1. Lay down a strip of drywall tape on parchment.
2. Dribble some hot glue liberally onto it, crosswise, in several strips.
3. Lay down another strip of parchment on top.
4. Using a covering iron, smooth out this sandwich as much as you can. Don't worry,
    you will not damage either the parchment, the hot glue or the drywall tape.
5. Let it cool down for 5 minutes or so, then peel back one side of the parchment.
   Check to see if it looks like the entire section has been covered.
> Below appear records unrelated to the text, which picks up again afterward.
-- pv_equiv track=rewrite | github.com/cct823/IST341_Course_Work | week6/hw9pr1/hw9pr1.py | innerCells
-- ===== SOURCE A (Python) =====
-- def createOneRow(w):
--     """ returns one row of zeros of width "width"...
--          You might use this in your createBoard(width, height) function """
--     row = []
--     for col in range(w):
--         row += [0]
--     return row
--
-- def createBoard(w, h):
--     """Returns a 2D array with "height" rows and "width" columns."""
--     A = []
--     for row in range(h):
--         A += [createOneRow(w)]       # use the above function so that SOMETHING is one row!!
--     return A
--
-- def innerCells(w, h):
--     '''create a board that has all live cells'''
--     A = createBoard(w, h)
--
--     for row in range(1, h - 1):
--         for col in range(1, w - 1):
--             if  0 < row < h-1 and 0 < col < w-1:
--                 A[row][col] = 1
--             else:
--                 A[row][col] = 0
--     return A
-- ===== SOURCE B (Python) =====
-- def innerCells(w, h):
--     '''create a board that has all live cells'''
--     height = max(h, 0)
--     if height == 0:
--         return []
--     zeros = [0] * max(w, 0)
--     inner = zeros if w < 2 else [0] + [1] * (w - 2) + [0]
--     return [list(zeros) if r == 0 or r == h - 1 else list(inner)
--             for r in range(height)]
-- ===== Notes on version B (the rewrite author's own statement) =====
-- stated objective: simpler
-- what changed: Replaces the allocate-then-overwrite cell-by-cell double loop with direct row templates: one zero row and one interior row built by list repetition, assembled in a single pass over row indices.
import Mathlib
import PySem

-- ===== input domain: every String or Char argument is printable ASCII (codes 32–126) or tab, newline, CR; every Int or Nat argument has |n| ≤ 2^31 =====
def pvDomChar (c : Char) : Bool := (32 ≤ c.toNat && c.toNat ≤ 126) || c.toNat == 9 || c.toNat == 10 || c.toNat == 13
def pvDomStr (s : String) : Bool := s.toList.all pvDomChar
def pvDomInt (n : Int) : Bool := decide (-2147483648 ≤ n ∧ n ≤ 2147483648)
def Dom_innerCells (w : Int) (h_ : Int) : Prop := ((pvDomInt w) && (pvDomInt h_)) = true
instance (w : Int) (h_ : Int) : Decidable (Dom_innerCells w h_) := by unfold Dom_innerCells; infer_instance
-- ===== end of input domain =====

-- ===== PORT A =====
-- Header: B replaces A's allocate-then-overwrite double loop with direct row templates (simpler).
-- A[row][col] = v is ported as modify/set at .toNat indices: exact here, since the loop indices
-- are ≥ 1 and strictly below the row/column count, so Python never raises IndexError.
def createOneRow (w : Int) : List Int :=
  (PySem.List.pyRange 0 w 1).foldl (fun row _ => row ++ [0]) []

def createBoard (w : Int) (h_ : Int) : List (List Int) :=
  (PySem.List.pyRange 0 h_ 1).foldl (fun A _ => A ++ [createOneRow w]) []

def innerCells (w : Int) (h_ : Int) : List (List Int) :=
  (PySem.List.pyRange 1 (h_ - 1) 1).foldl (fun A row =>
    (PySem.List.pyRange 1 (w - 1) 1).foldl (fun A col =>
      if 0 < row ∧ row < h_ - 1 ∧ 0 < col ∧ col < w - 1 then
        A.modify row.toNat (fun r => r.set col.toNat 1)
      else
        A.modify row.toNat (fun r => r.set col.toNat 0)) A)
    (createBoard w h_)

-- ===== PORT B =====
def innerCells_alt (w : Int) (h_ : Int) : List (List Int) :=
  if (max h_ 0).toNat = 0 then []
  else
    let width := (max w 0).toNat
    let zeros := List.replicate width (0 : Int)
    let inner := if w < 2 then zeros else [0] ++ List.replicate (w - 2).toNat 1 ++ [0]
    (PySem.List.pyRange 0 (max h_ 0) 1).map (fun r =>
      if r = 0 ∨ r = h_ - 1 then zeros else inner)

-- ===== PRECONDITION & SPEC =====
def Spec_innerCells (w : Int) (h_ : Int) (out : List (List Int)) : Prop := out = innerCells_alt w h_
instance (w : Int) (h_ : Int) (out : List (List Int)) : Decidable (Spec_innerCells w h_ out) := by unfold Spec_innerCells; infer_instance

-- ===== CLAIM (what is proved, stated in full; the proofs are below) =====
def Claim_equal_innerCells : Prop := ∀ (w : Int) (h_ : Int), Dom_innerCells w h_ → Spec_innerCells w h_ (innerCells w h_)

-- ===== LEMMAS AND PROOFS =====

-- createOneRow is a row of w zeros
lemma createOneRow_eq (w : Int) : createOneRow w = List.replicate w.toNat (0 : Int) := by
  unfold createOneRow
  rw [PySem.List.foldl_append_singleton_eq_map (fun _ => (0 : Int))]
  simp [List.map_const', PySem.List.length_pyRange_one]

-- createBoard is h rows of w zeros
lemma createBoard_eq (w h_ : Int) :
    createBoard w h_ = List.replicate h_.toNat (List.replicate w.toNat (0 : Int)) := by
  unfold createBoard
  rw [PySem.List.foldl_append_singleton_eq_map (fun _ => createOneRow w)]
  simp [List.map_const', PySem.List.length_pyRange_one, createOneRow_eq]

-- length of a fold of sets
lemma length_foldl_set (cols : List Int) (v : Int) :
    ∀ row : List Int, (cols.foldl (fun r c => r.set c.toNat v) row).length = row.length := by
  induction cols with
  | nil => intro row; rfl
  | cons c cs ih => intro row; simp [List.foldl_cons, ih]

-- element of a fold of sets: v where some index hits, untouched elsewhere
lemma getElem_foldl_set (cols : List Int) (v : Int) :
    ∀ (row : List Int) (j : Nat) (hj : j < row.length)
      (hj' : j < (cols.foldl (fun r c => r.set c.toNat v) row).length),
      (cols.foldl (fun r c => r.set c.toNat v) row)[j] =
        if ∃ c ∈ cols, c.toNat = j then v else row[j] := by
  induction cols with
  | nil => intro row j hj hj'; simp
  | cons c cs ih =>
    intro row j hj hj'
    have hlen : j < (row.set c.toNat v).length := by simpa using hj
    simp only [List.foldl_cons]
    simp only [ih (row.set c.toNat v) j hlen (by simpa [length_foldl_set] using hlen)]
    rw [List.getElem_set]
    by_cases hc : c.toNat = j
    · simp [hc]
    · by_cases hcs : ∃ x ∈ cs, x.toNat = j
      · simp [hc, hcs]
      · simp [hc, hcs]

-- length of a fold of modifies
lemma length_foldl_modify (rows : List Int) (g : List Int → List Int) :
    ∀ A : List (List Int),
      (rows.foldl (fun A r => A.modify r.toNat g) A).length = A.length := by
  induction rows with
  | nil => intro A; rfl
  | cons r rs ih => intro A; simp [List.foldl_cons, ih]

-- element of a fold of modifies with an idempotent g
lemma getElem_foldl_modify (rows : List Int) (g : List Int → List Int)
    (hg : ∀ x, g (g x) = g x) :
    ∀ (A : List (List Int)) (i : Nat) (hi : i < A.length)
      (hi' : i < (rows.foldl (fun A r => A.modify r.toNat g) A).length),
      (rows.foldl (fun A r => A.modify r.toNat g) A)[i] =
        if ∃ r ∈ rows, r.toNat = i then g A[i] else A[i] := by
  induction rows with
  | nil => intro A i hi hi'; simp
  | cons r rs ih =>
    intro A i hi hi'
    have hlen : i < (A.modify r.toNat g).length := by simpa using hi
    simp only [List.foldl_cons]
    simp only [ih (A.modify r.toNat g) i hlen (by simpa [length_foldl_modify] using hlen)]
    rw [List.getElem_modify]
    by_cases hr : r.toNat = i
    · by_cases hrs : ∃ x ∈ rs, x.toNat = i
      · simp [hr, hrs, hg]
      · simp [hr, hrs]
    · by_cases hrs : ∃ x ∈ rs, x.toNat = i
      · simp [hr, hrs]
      · simp [hr, hrs]

-- the per-row update A's inner loop performs, as a row function
def setCols (w : Int) (row : List Int) : List Int :=
  (PySem.List.pyRange 1 (w - 1) 1).foldl (fun r c => r.set c.toNat (1 : Int)) row

lemma length_setCols (w : Int) (row : List Int) : (setCols w row).length = row.length :=
  length_foldl_set _ _ row

lemma getElem_setCols (w : Int) (row : List Int) (j : Nat) (hj : j < row.length)
    (hj' : j < (setCols w row).length) :
    (setCols w row)[j] = if 1 ≤ (j : Int) ∧ (j : Int) < w - 1 then 1 else row[j] := by
  unfold setCols
  rw [getElem_foldl_set _ _ row j hj hj']
  congr 1
  simp only [PySem.List.mem_pyRange_one, eq_iff_iff]
  constructor
  · rintro ⟨c, ⟨h1, h2⟩, rfl⟩; omega
  · rintro ⟨h1, h2⟩; exact ⟨(j : Int), ⟨by omega, by omega⟩, by omega⟩

lemma setCols_idem (w : Int) (row : List Int) : setCols w (setCols w row) = setCols w row := by
  apply List.ext_getElem
  · simp [length_setCols]
  · intro j hj hj'
    rw [getElem_setCols w _ j (by simpa [length_setCols] using hj') (by simpa [length_setCols] using hj'),
        getElem_setCols w row j (by simpa [length_setCols] using hj') hj']
    split_ifs with h <;> rfl

-- modify with the identity / fused modifies (no library lemma matched these)
lemma modify_id_eq (A : List (List Int)) (i : Nat) : A.modify i (fun x => x) = A := by
  apply List.ext_getElem
  · simp
  · intro j hj hj'
    rw [List.getElem_modify]
    split_ifs <;> rfl

lemma modify_modify_eq (A : List (List Int)) (i : Nat) (f g : List Int → List Int) :
    (A.modify i f).modify i g = A.modify i (fun x => g (f x)) := by
  apply List.ext_getElem
  · simp
  · intro j hj hj'
    rw [List.getElem_modify, List.getElem_modify, List.getElem_modify]
    split_ifs with h <;> simp

-- the inner loop of A, over in-range row and col, is modify by setCols
lemma innerCells_eq_foldl_modify (w h_ : Int) :
    innerCells w h_ =
      (PySem.List.pyRange 1 (h_ - 1) 1).foldl
        (fun A row => A.modify row.toNat (setCols w)) (createBoard w h_) := by
  unfold innerCells
  apply PySem.List.foldl_congr_mem
  intro A row hrow
  have hb : 1 ≤ row ∧ row < h_ - 1 := PySem.List.mem_pyRange_one.mp hrow
  have h1 : ∀ (B : List (List Int)) (col : Int), col ∈ PySem.List.pyRange 1 (w - 1) 1 →
      (if 0 < row ∧ row < h_ - 1 ∧ 0 < col ∧ col < w - 1 then
        B.modify row.toNat (fun r => r.set col.toNat 1)
      else
        B.modify row.toNat (fun r => r.set col.toNat 0)) =
      B.modify row.toNat (fun r => r.set col.toNat 1) := by
    intro B col hcol
    have hc : 1 ≤ col ∧ col < w - 1 := PySem.List.mem_pyRange_one.mp hcol
    rw [if_pos ⟨by omega, by omega, by omega, by omega⟩]
  rw [show ∀ B : List (List Int), (PySem.List.pyRange 1 (w - 1) 1).foldl (fun A col =>
      if 0 < row ∧ row < h_ - 1 ∧ 0 < col ∧ col < w - 1 then
        A.modify row.toNat (fun r => r.set col.toNat 1)
      else
        A.modify row.toNat (fun r => r.set col.toNat 0)) B =
      (PySem.List.pyRange 1 (w - 1) 1).foldl
        (fun A col => A.modify row.toNat (fun r => r.set col.toNat 1)) B from
    fun B => PySem.List.foldl_congr_mem _ _ _ B (fun acc x hx => h1 acc x hx)]
  unfold setCols
  induction (PySem.List.pyRange 1 (w - 1) 1) generalizing A with
  | nil => simp [modify_id_eq]
  | cons c cs ih =>
    simp only [List.foldl_cons]
    rw [ih (A.modify row.toNat fun r => r.set c.toNat 1), modify_modify_eq]

-- the interior row template equals A's row after its inner loop
lemma setCols_replicate (w : Int) :
    setCols w (List.replicate w.toNat (0 : Int)) =
      if w < 2 then List.replicate (max w 0).toNat (0 : Int)
      else [0] ++ List.replicate (w - 2).toNat (1 : Int) ++ [0] := by
  by_cases hw : w < 2
  · have : PySem.List.pyRange 1 (w - 1) 1 = [] := PySem.List.pyRange_one_eq_nil (by omega)
    simp only [setCols, this, List.foldl_nil, if_pos hw]
    congr 1
    omega
  · rw [if_neg hw]
    apply List.ext_getElem
    · simp [length_setCols]; omega
    · intro j hj hj'
      have hjw : j < w.toNat := by simpa [length_setCols] using hj
      rw [getElem_setCols w _ j (by simpa using hjw) hj]
      by_cases h0 : j = 0
      · subst h0
        simp
      · by_cases hmid : (j : Int) < w - 1
        · rw [if_pos ⟨by omega, hmid⟩]
          have hj1 : j < ([0] ++ List.replicate (w - 2).toNat (1 : Int)).length := by
            simp; omega
          rw [List.getElem_append_left hj1]
          simp [List.getElem_cons, h0]
        · rw [if_neg (by omega)]
          have hlast : j = w.toNat - 1 := by omega
          have hlen : ([0] ++ List.replicate (w - 2).toNat (1 : Int)).length ≤ j := by
            simp; omega
          rw [List.getElem_replicate, List.getElem_append_right hlen]
          simp

-- ===== VERDICT (by name: the statement is the Claim_ definition above) =====
theorem innerCells_spec : Claim_equal_innerCells := by
  intro w h_ _
  show innerCells w h_ = innerCells_alt w h_
  rw [innerCells_eq_foldl_modify, createBoard_eq]
  unfold innerCells_alt
  by_cases hh : (max h_ 0).toNat = 0
  · rw [if_pos hh]
    have h0 : h_.toNat = 0 := by omega
    rw [h0, List.replicate_zero, PySem.List.pyRange_one_eq_nil (by omega)]
    rfl
  rw [if_neg hh]
  apply List.ext_getElem
  · simp [length_foldl_modify, PySem.List.length_pyRange_one]
    omega
  · intro i hi hi'
    have hih : i < h_.toNat := by simpa [length_foldl_modify] using hi
    rw [getElem_foldl_modify _ _ (setCols_idem w) _ i (by simpa using hih) hi]
    rw [List.getElem_map]
    rw [PySem.List.getElem_pyRange_one]
    have hcond : (∃ r ∈ PySem.List.pyRange 1 (h_ - 1) 1, r.toNat = i) ↔
        (1 ≤ (i : Int) ∧ (i : Int) < h_ - 1) := by
      constructor
      · rintro ⟨r, hr, rfl⟩
        have := PySem.List.mem_pyRange_one.mp hr
        omega
      · rintro ⟨h1, h2⟩
        exact ⟨(i : Int), PySem.List.mem_pyRange_one.mpr ⟨by omega, by omega⟩, by omega⟩
    have hzero : ((0 : Int) + (i : Int) = 0 ∨ (0 : Int) + (i : Int) = h_ - 1) ↔
        ¬ (1 ≤ (i : Int) ∧ (i : Int) < h_ - 1) := by omega
    rw [List.getElem_replicate]
    by_cases hmid : 1 ≤ (i : Int) ∧ (i : Int) < h_ - 1
    · rw [if_pos (hcond.mpr hmid), if_neg (by omega), setCols_replicate]
    · rw [if_neg (fun hc => hmid (hcond.mp hc)), if_pos (hzero.mpr hmid)]
      congr 1
      omega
If spots are missed,
   apply more hot glue in that general area.
6. Replace the parchment you removed, perhaps with fresh, and set it down again.
7. Repeat Step 4 and 5 until you are satisfied that there is a smooth, filled tape.
8. Flip the sandwich over and iron the other side.

 What you now have is a composite material (fibreglass strands and glue) that is thin, rubbery
and ready to apply to something.

 When you are finished, you can either leave your sandwich as is, or, pull off the parchments,
replace with fresh pieces and trim the resulting new sandwich. Now, you have a nice piece
of material, ready for use, easy to store. It cuts easily with scissors. Just lay it onto the target surface, no additional
glue required, then use a hot knife or spatula or iron to seal it down. Wipe away any excess glue
and you have a really neat repair, or a killer hinge!